"Gazeta Polska" informuje, że w pierwszych dniach po katastrofie smoleńskiej funkcjonariusze Służby Wywiadu Wojskowego pracowali bez większych zastrzeżeń, a do Warszawy spływały informacje mogące przyczynić się do wyjaśnienia tragedii – w tym także te obciążające Rosjan. Wszystko miało się zmienić 16 kwietnia 2010 roku, a więc zaledwie kilka dni po katastrofie. Wówczas Komitet Śledczy przy Prokuraturze Generalnej Rosji ogłosił, iż zakończono czynności procesowe na miejscu katastrofy.

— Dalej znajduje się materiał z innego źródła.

-- ---------- writeAll facts ----------

lemma pvWriteAll_length (ws : List (Nat × Char)) (c : List Char) :
    (pvWriteAll c ws).length = c.length := by
  induction ws generalizing c with
  | nil => rfl
  | cons w ws ih => simp [pvWriteAll, List.foldl_cons] at ih ⊢; simp [ih]

lemma pvWriteAll_getD_notin (ws : List (Nat × Char)) (c : List Char) (j : Nat)
    (hj : ∀ w ∈ ws, w.1 ≠ j) (d : Char) :
    (pvWriteAll c ws).getD j d = c.getD j d := by
  induction ws generalizing c with
  | nil => rfl
  | cons w ws ih =>
    simp only [pvWriteAll, List.foldl_cons] at ih ⊢
    rw [ih _ (fun x hx => hj x (by simp [hx])), pvGetD_set_ne (hj w (by simp)) _ d]

lemma pvWriteAll_set_comm (ws : List (Nat × Char)) (c : List Char) (q : Nat) (v : Char)
    (hq : ∀ w ∈ ws, w.1 ≠ q) :
    pvWriteAll (c.set q v) ws = (pvWriteAll c ws).set q v := by
  induction ws generalizing c with
  | nil => rfl
  | cons w ws ih =>
    simp only [pvWriteAll, List.foldl_cons] at ih ⊢
    rw [List.set_comm v w.2 (Ne.symm (hq w (by simp))), ih _ (fun x hx => hq x (by simp [hx]))]
-- pv_equiv track=rewrite | github.com/lukaskucinski/datasync-plugin | sync_engine.py | get_change_summary
-- ===== SOURCE A (Python) =====
-- ADDED = 'ADDED'
--
-- MODIFIED = 'MODIFIED'
--
-- def get_change_summary(diff_data):
--     """Get summary of changes.
--
--     :param diff_data: Diff data from generate_diff()
--     :return: Dictionary with counts
--     """
--     counts = {
--         'added': 0,
--         'modified': 0,
--         'unchanged': 0
--     }
--
--     for item in diff_data:
--         if item['change_type'] == ADDED:
--             counts['added'] += 1
--         elif item['change_type'] == MODIFIED:
--             counts['modified'] += 1
--         else:
--             counts['unchanged'] += 1
--
--     return counts
-- ===== SOURCE B (Python) =====
-- def get_change_summary(diff_data):
--     """Get summary of changes.
--
--     :param diff_data: Diff data from generate_diff()
--     :return: Dictionary with counts
--     """
--     freq = {}
--     for item in diff_data:
--         t = item['change_type']
--         freq[t] = freq.get(t, 0) + 1
--     added = freq.get('ADDED', 0)
--     modified = freq.get('MODIFIED', 0)
--     total = sum(freq.values())
--     return {
--         'added': added,
--         'modified': modified,
--         'unchanged': total - added - modified
--     }
-- ===== Notes on version B (the rewrite author's own statement) =====
-- stated objective: idiomatic
-- what changed: B builds one frequency table of the raw change_type values and derives the three counts by lookup, computing 'unchanged' as total (sum of frequencies) minus added minus modified instead of counting it in a three-way branch.
import Mathlib
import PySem

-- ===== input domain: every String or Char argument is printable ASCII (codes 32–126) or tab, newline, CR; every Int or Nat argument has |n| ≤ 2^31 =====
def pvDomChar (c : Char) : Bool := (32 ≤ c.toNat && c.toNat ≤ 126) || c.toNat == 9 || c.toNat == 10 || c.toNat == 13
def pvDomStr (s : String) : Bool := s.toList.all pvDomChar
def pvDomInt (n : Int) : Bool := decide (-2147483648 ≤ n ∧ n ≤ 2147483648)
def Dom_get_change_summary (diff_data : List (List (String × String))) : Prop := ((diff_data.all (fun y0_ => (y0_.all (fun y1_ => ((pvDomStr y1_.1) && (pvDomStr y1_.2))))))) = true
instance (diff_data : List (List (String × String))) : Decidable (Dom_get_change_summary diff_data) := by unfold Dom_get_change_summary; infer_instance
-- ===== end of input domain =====

-- B replaces A's three-way counting branch with one frequency table of the raw change_type
-- values, reading 'added'/'modified' by lookup and deriving 'unchanged' as total - added -
-- modified (idiomatic; same order of the result keys, same cost).

-- ===== PORT A =====
def get_change_summary (diff_data : List (List (String × String))) : List (String × Int) :=
  let counts : PySem.Dict String Int :=
    PySem.Dict.ofList [("added", 0), ("modified", 0), ("unchanged", 0)]
  let counts := diff_data.foldl (fun counts item =>
    -- item['change_type'] raises KeyError when absent; Pre_ excludes that, so the
    -- default "" below is never used on admitted inputs
    let ct := ((PySem.Dict.mk item).get? "change_type").getD ""
    if ct = "ADDED" then counts.modify "added" 0 (· + 1)
    else if ct = "MODIFIED" then counts.modify "modified" 0 (· + 1)
    else counts.modify "unchanged" 0 (· + 1)) counts
  counts.items

-- ===== PORT B =====
def get_change_summary_alt (diff_data : List (List (String × String))) : List (String × Int) :=
  let freq : PySem.Dict String Int := diff_data.foldl (fun freq item =>
    let t := ((PySem.Dict.mk item).get? "change_type").getD ""
    freq.insert t (freq.getD t 0 + 1)) PySem.Dict.empty
  let added := freq.getD "ADDED" 0
  let modified := freq.getD "MODIFIED" 0
  let total := freq.values.sum
  [("added", added), ("modified", modified), ("unchanged", total - added - modified)]

-- ===== PRECONDITION & SPEC =====
-- Pre_ excludes exactly the inputs where A (and B) raise KeyError: an item without the key 'change_type'.
def Pre_get_change_summary (diff_data : List (List (String × String))) : Prop :=
  ∀ item ∈ diff_data, (PySem.Dict.mk item).contains "change_type" = true
instance (diff_data : List (List (String × String))) : Decidable (Pre_get_change_summary diff_data) := by unfold Pre_get_change_summary; infer_instance

def pvWitness_get_change_summary : (List (List (String × String))) :=
  [[("change_type", "ADDED")], [("change_type", "other"), ("x", "y")]]

def Spec_get_change_summary (diff_data : List (List (String × String))) (out : List (String × Int)) : Prop := out = get_change_summary_alt diff_data
instance (diff_data : List (List (String × String))) (out : List (String × Int)) : Decidable (Spec_get_change_summary diff_data out) := by unfold Spec_get_change_summary; infer_instance

-- ===== CLAIM (what is proved, stated in full; the proofs are below) =====
def Claim_equal_get_change_summary : Prop := ∀ (diff_data : List (List (String × String))), Dom_get_change_summary diff_data → Pre_get_change_summary diff_data → Spec_get_change_summary diff_data (get_change_summary diff_data)

-- ===== LEMMAS AND PROOFS =====

-- the list of change_type strings both loops read, one per item
def pvCts (diff_data : List (List (String × String))) : List String :=
  diff_data.map (fun item => ((PySem.Dict.mk item).get? "change_type").getD "")

-- A's loop step, as a function of the change_type string
def pvStepA (d : PySem.Dict String Int) (ct : String) : PySem.Dict String Int :=
  if ct = "ADDED" then d.modify "added" 0 (· + 1)
  else if ct = "MODIFIED" then d.modify "modified" 0 (· + 1)
  else d.modify "unchanged" 0 (· + 1)

lemma pvAddedA (cts : List String) (d : PySem.Dict String Int) :
    (cts.foldl pvStepA d).getD "added" 0 = d.getD "added" 0 + (cts.count "ADDED" : Int) := by
  induction cts generalizing d with
  | nil => simp
  | cons c rest ih =>
    simp only [List.foldl_cons, ih, List.count_cons]
    unfold pvStepA
    split_ifs <;> simp_all [PySem.Dict.getD_modify] <;> omega

lemma pvModifiedA (cts : List String) (d : PySem.Dict String Int) :
    (cts.foldl pvStepA d).getD "modified" 0 = d.getD "modified" 0 + (cts.count "MODIFIED" : Int) := by
  induction cts generalizing d with
  | nil => simp
  | cons c rest ih =>
    simp only [List.foldl_cons, ih, List.count_cons]
    unfold pvStepA
    split_ifs <;> simp_all [PySem.Dict.getD_modify] <;> omega

lemma pvUnchangedA (cts : List String) (d : PySem.Dict String Int) :
    (cts.foldl pvStepA d).getD "unchanged" 0 =
      d.getD "unchanged" 0 + ((cts.length : Int) - cts.count "ADDED" - cts.count "MODIFIED") := by
  induction cts generalizing d with
  | nil => simp
  | cons c rest ih =>
    simp only [List.foldl_cons, ih, List.count_cons, List.length_cons]
    unfold pvStepA
    split_ifs <;> simp_all [PySem.Dict.getD_modify] <;> push_cast <;> omega

-- sum of the frequency table's values = number of items counted
lemma pvSumCounter (cts : List String) :
    ((PySem.Dict.counter cts : PySem.Dict String Int).values).sum = (cts.length : Int) := by
  have hv : (PySem.Dict.counter cts : PySem.Dict String Int).values
      = (PySem.Set.ofList cts).map (fun k => (cts.count k : Int)) := by
    show ((PySem.Dict.counter cts : PySem.Dict String Int).items).map (·.2) = _
    rw [PySem.Dict.items_counter, List.map_map]; rfl
  rw [hv]
  have hperm : List.Perm (PySem.Set.ofList cts : List String) cts.dedup := by
    rw [List.perm_ext_iff_of_nodup (PySem.Set.nodup_ofList cts) cts.nodup_dedup]
    intro a; simp [PySem.Set.mem_ofList, List.mem_dedup]
  rw [List.Perm.sum_eq (hperm.map _)]
  rw [show (fun k => (cts.count k : Int)) = (Nat.cast : ℕ → ℤ) ∘ (fun k => cts.count k) from rfl,
     ← List.map_map, ← Nat.cast_list_sum]
  exact_mod_cast List.sum_map_count_dedup_eq_length cts

-- A's loop never adds a key: the three counter keys persist
lemma pvKeysA (cts : List String) (d : PySem.Dict String Int)
    (h1 : d.contains "added" = true) (h2 : d.contains "modified" = true)
    (h3 : d.contains "unchanged" = true) :
    (cts.foldl pvStepA d).keys = d.keys := by
  induction cts generalizing d with
  | nil => rfl
  | cons c rest ih =>
    rw [List.foldl_cons]
    by_cases hA : c = "ADDED"
    · rw [show pvStepA d c = d.modify "added" 0 (· + 1) from by simp [pvStepA, hA]]
      rw [ih _ (by simp [PySem.Dict.contains_modify, h1]) (by simp [PySem.Dict.contains_modify, h2])
            (by simp [PySem.Dict.contains_modify, h3])]
      simp [PySem.Dict.keys_insert_of_contains, h1]
    by_cases hM : c = "MODIFIED"
    · rw [show pvStepA d c = d.modify "modified" 0 (· + 1) from by simp [pvStepA, hA, hM]]
      rw [ih _ (by simp [PySem.Dict.contains_modify, h1]) (by simp [PySem.Dict.contains_modify, h2])
            (by simp [PySem.Dict.contains_modify, h3])]
      simp [PySem.Dict.keys_insert_of_contains, h2]
    · rw [show pvStepA d c = d.modify "unchanged" 0 (· + 1) from by simp [pvStepA, hA, hM]]
      rw [ih _ (by simp [PySem.Dict.contains_modify, h1]) (by simp [PySem.Dict.contains_modify, h2])
            (by simp [PySem.Dict.contains_modify, h3])]
      simp [PySem.Dict.keys_insert_of_contains, h3]

lemma pvA_char (l : List (List (String × String))) :
    get_change_summary l =
      [("added", ((pvCts l).count "ADDED" : Int)),
       ("modified", ((pvCts l).count "MODIFIED" : Int)),
       ("unchanged", ((pvCts l).length : Int) - (pvCts l).count "ADDED" - (pvCts l).count "MODIFIED")] := by
  show (List.foldl (fun counts item => pvStepA counts (((PySem.Dict.mk item).get? "change_type").getD ""))
          (PySem.Dict.ofList [("added", 0), ("modified", 0), ("unchanged", 0)]) l).items = _
  rw [← List.foldl_map (f := fun item => ((PySem.Dict.mk item).get? "change_type").getD "") (g := pvStepA), ← pvCts]
  set d0 : PySem.Dict String Int := PySem.Dict.ofList [("added", 0), ("modified", 0), ("unchanged", 0)] with hd0
  have hk : ((pvCts l).foldl pvStepA d0).keys = ["added", "modified", "unchanged"] := by
    rw [pvKeysA _ _ (by decide) (by decide) (by decide)]; decide
  have hnd : ((pvCts l).foldl pvStepA d0).keys.Nodup := by rw [hk]; decide
  rw [PySem.Dict.items_eq_map_keys _ hnd 0, hk]
  simp only [List.map_cons, List.map_nil, pvAddedA, pvModifiedA, pvUnchangedA]
  have e1 : d0.getD "added" 0 = 0 := by decide
  have e2 : d0.getD "modified" 0 = 0 := by decide
  have e3 : d0.getD "unchanged" 0 = 0 := by decide
  rw [e1, e2, e3]
  norm_num

lemma pvB_char (l : List (List (String × String))) :
    get_change_summary_alt l =
      [("added", ((pvCts l).count "ADDED" : Int)),
       ("modified", ((pvCts l).count "MODIFIED" : Int)),
       ("unchanged", ((pvCts l).length : Int) - (pvCts l).count "ADDED" - (pvCts l).count "MODIFIED")] := by
  show (let freq := List.foldl (fun (freq : PySem.Dict String Int) item =>
          freq.insert (((PySem.Dict.mk item).get? "change_type").getD "")
            (freq.getD (((PySem.Dict.mk item).get? "change_type").getD "") 0 + 1)) PySem.Dict.empty l;
        [("added", freq.getD "ADDED" 0), ("modified", freq.getD "MODIFIED" 0),
         ("unchanged", freq.values.sum - freq.getD "ADDED" 0 - freq.getD "MODIFIED" 0)]) = _
  have hf : List.foldl (fun (freq : PySem.Dict String Int) item =>
          freq.insert (((PySem.Dict.mk item).get? "change_type").getD "")
            (freq.getD (((PySem.Dict.mk item).get? "change_type").getD "") 0 + 1)) PySem.Dict.empty l
      = PySem.Dict.counter (pvCts l) := by
    rw [← List.foldl_map (f := fun item => ((PySem.Dict.mk item).get? "change_type").getD "")
         (g := fun (d : PySem.Dict String Int) t => d.insert t (d.getD t 0 + 1)), ← pvCts,
       PySem.Dict.foldl_insert_getD_add_one_eq_counter]
  simp only [hf, PySem.Dict.getD_counter, pvSumCounter]

-- ===== VERDICT (by name: the statement is the Claim_ definition above) =====
theorem get_change_summary_spec : Claim_equal_get_change_summary := by
  intro diff_data _ _
  show get_change_summary diff_data = get_change_summary_alt diff_data
  rw [pvA_char, pvB_char]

Tygodnik stwierdza, że od tego czasu zaczęto powielać ustalenia Rosjan. "Skąd taka wolta? Częściową odpowiedź na to pytanie znajdujemy w raporcie SWW ze Smoleńska z dnia 18 kwietnia 2010 r. Stwierdzono tam, że »w razie uznania rosyjskiej winy dojdzie do politycznej katastrofy o międzynarodowych reperkusjach«, włącznie z konfliktem z Rosją. Zdaniem funkcjonariusza SWW »uznanie rosyjskiej winy« groziłoby też »podjęciem przez opozycję ataku na rząd Donalda Tuska«" – czytamy.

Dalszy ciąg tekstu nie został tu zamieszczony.